» YOUR GOAL:
The answer must consist of every line below containing "what".

* * *

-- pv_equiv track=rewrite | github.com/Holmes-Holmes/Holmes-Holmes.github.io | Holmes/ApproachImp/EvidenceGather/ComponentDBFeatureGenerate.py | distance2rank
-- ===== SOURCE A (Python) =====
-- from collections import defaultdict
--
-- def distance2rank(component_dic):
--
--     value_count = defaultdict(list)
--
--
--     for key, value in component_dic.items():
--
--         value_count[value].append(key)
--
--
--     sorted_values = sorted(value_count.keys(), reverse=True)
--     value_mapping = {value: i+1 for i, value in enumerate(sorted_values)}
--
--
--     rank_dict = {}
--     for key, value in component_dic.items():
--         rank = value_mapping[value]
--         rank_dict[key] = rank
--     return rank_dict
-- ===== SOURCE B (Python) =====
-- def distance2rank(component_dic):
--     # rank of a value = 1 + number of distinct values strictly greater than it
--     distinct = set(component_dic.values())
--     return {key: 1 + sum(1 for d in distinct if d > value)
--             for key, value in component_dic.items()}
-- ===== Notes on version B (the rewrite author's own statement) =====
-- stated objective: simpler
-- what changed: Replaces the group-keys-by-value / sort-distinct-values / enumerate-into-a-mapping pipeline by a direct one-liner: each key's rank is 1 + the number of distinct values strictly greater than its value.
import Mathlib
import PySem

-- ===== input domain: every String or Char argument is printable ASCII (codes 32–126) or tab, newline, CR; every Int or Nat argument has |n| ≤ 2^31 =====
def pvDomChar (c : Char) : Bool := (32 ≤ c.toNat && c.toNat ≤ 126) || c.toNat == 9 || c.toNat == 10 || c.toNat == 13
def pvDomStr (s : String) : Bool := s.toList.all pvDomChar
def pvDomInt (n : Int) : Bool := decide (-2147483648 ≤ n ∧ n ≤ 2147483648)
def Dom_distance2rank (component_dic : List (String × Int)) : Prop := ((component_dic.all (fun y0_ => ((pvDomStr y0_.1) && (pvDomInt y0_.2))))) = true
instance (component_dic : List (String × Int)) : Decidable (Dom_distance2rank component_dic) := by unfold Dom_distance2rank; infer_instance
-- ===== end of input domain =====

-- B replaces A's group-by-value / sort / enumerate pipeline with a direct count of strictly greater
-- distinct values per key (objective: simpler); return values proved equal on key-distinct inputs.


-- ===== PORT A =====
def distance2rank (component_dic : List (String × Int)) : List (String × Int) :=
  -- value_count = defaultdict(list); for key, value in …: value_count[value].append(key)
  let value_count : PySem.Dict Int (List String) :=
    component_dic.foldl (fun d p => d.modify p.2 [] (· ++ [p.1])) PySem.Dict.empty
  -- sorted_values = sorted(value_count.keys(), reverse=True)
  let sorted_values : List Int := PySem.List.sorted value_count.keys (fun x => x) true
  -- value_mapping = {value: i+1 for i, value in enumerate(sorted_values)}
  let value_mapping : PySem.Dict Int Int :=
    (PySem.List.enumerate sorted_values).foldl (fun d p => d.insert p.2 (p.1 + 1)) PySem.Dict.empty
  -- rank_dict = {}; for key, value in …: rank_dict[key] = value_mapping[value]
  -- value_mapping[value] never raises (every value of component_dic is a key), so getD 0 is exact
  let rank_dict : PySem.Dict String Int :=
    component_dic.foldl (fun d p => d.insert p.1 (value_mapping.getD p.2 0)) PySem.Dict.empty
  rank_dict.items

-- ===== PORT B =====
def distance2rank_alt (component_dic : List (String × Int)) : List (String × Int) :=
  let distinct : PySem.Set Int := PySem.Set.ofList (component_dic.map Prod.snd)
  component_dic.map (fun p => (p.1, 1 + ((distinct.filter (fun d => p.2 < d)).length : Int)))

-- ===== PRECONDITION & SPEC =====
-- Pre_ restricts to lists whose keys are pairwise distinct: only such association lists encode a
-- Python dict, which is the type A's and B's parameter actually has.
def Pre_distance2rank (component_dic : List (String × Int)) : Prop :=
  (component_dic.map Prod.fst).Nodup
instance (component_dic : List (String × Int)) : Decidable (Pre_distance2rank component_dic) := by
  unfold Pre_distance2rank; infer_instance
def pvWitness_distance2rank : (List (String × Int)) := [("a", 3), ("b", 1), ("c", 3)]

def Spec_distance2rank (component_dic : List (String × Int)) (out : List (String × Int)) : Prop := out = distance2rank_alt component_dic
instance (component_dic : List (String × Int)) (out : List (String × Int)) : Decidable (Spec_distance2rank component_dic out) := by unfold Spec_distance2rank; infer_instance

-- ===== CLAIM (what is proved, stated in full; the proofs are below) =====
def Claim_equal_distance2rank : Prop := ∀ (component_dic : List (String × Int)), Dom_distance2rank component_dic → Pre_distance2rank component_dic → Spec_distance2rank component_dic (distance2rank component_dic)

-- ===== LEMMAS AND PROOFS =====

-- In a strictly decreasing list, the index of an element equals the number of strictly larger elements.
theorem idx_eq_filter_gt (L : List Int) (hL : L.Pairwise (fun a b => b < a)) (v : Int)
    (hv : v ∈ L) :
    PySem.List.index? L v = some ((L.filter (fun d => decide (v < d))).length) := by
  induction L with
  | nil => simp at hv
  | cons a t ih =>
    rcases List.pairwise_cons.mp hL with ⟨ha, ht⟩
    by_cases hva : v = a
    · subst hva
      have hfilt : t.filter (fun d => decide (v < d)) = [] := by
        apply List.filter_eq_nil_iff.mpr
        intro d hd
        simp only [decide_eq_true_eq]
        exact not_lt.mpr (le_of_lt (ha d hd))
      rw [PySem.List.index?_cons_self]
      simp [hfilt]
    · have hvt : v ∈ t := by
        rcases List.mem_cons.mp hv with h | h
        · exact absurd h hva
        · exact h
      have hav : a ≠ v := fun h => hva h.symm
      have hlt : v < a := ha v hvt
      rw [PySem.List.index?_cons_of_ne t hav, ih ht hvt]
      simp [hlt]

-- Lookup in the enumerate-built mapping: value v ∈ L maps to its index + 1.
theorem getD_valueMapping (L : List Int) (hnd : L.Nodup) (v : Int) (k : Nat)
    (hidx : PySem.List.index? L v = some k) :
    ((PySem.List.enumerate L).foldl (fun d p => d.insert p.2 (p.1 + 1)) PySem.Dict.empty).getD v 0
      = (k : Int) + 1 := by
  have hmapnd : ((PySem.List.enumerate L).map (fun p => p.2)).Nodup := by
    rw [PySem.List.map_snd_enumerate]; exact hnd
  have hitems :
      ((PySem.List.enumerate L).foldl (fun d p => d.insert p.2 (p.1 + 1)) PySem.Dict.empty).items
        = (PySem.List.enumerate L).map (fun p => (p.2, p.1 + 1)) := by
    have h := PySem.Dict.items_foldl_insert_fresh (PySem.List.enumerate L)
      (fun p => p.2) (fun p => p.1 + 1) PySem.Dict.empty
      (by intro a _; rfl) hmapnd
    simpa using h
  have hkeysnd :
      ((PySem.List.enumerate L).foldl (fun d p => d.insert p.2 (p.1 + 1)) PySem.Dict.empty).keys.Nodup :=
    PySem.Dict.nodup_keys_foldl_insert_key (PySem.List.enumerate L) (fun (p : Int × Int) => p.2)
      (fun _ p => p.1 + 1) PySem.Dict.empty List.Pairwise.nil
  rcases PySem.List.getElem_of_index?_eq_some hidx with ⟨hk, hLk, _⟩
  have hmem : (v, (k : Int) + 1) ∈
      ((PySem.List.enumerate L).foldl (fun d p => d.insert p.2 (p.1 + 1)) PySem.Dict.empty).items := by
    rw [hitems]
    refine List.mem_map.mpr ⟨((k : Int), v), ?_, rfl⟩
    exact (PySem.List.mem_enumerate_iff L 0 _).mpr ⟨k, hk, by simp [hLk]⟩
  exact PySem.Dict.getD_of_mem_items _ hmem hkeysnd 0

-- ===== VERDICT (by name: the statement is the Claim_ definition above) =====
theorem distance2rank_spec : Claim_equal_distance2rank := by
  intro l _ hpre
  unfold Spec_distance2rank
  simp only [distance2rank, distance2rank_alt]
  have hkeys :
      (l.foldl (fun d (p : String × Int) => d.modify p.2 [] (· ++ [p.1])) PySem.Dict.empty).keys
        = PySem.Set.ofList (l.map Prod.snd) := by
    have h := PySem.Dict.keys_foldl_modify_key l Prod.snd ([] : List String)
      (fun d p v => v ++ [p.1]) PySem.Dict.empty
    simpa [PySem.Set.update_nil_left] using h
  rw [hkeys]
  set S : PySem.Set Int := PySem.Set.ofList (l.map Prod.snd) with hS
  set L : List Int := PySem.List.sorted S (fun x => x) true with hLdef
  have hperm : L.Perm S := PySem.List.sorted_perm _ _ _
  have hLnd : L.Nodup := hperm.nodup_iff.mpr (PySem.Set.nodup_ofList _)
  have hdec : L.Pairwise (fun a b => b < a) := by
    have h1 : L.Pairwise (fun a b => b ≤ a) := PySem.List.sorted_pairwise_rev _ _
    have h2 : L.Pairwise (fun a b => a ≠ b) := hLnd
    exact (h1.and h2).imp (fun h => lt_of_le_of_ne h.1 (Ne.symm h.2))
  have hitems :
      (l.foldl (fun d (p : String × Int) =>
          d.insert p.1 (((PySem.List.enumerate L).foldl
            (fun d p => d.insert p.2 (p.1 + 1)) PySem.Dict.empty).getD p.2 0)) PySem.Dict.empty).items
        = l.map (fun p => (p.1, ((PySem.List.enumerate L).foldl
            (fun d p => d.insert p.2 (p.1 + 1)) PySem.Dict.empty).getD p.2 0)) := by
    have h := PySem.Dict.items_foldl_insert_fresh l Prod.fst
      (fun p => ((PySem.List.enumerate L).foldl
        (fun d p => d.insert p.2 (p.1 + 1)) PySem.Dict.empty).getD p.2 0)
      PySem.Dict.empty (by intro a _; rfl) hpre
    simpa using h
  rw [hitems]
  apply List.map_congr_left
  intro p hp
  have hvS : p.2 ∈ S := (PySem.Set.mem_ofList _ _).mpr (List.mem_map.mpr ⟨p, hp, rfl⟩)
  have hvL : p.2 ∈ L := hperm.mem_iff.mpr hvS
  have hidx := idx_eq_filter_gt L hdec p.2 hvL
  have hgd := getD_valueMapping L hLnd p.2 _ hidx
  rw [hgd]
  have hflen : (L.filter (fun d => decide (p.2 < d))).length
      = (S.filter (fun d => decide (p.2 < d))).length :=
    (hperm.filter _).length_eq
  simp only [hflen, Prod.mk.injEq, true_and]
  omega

* * *

» TASK RESPONSE:
-- what changed: Replaces the group-keys-by-value / sort-distinct-values / enumerate-into-a-mapping pipeline by a direct one-liner: each key's rank is 1 + the number of distinct values strictly greater than its value.
-- ===== CLAIM (what is proved, stated in full; the proofs are below) =====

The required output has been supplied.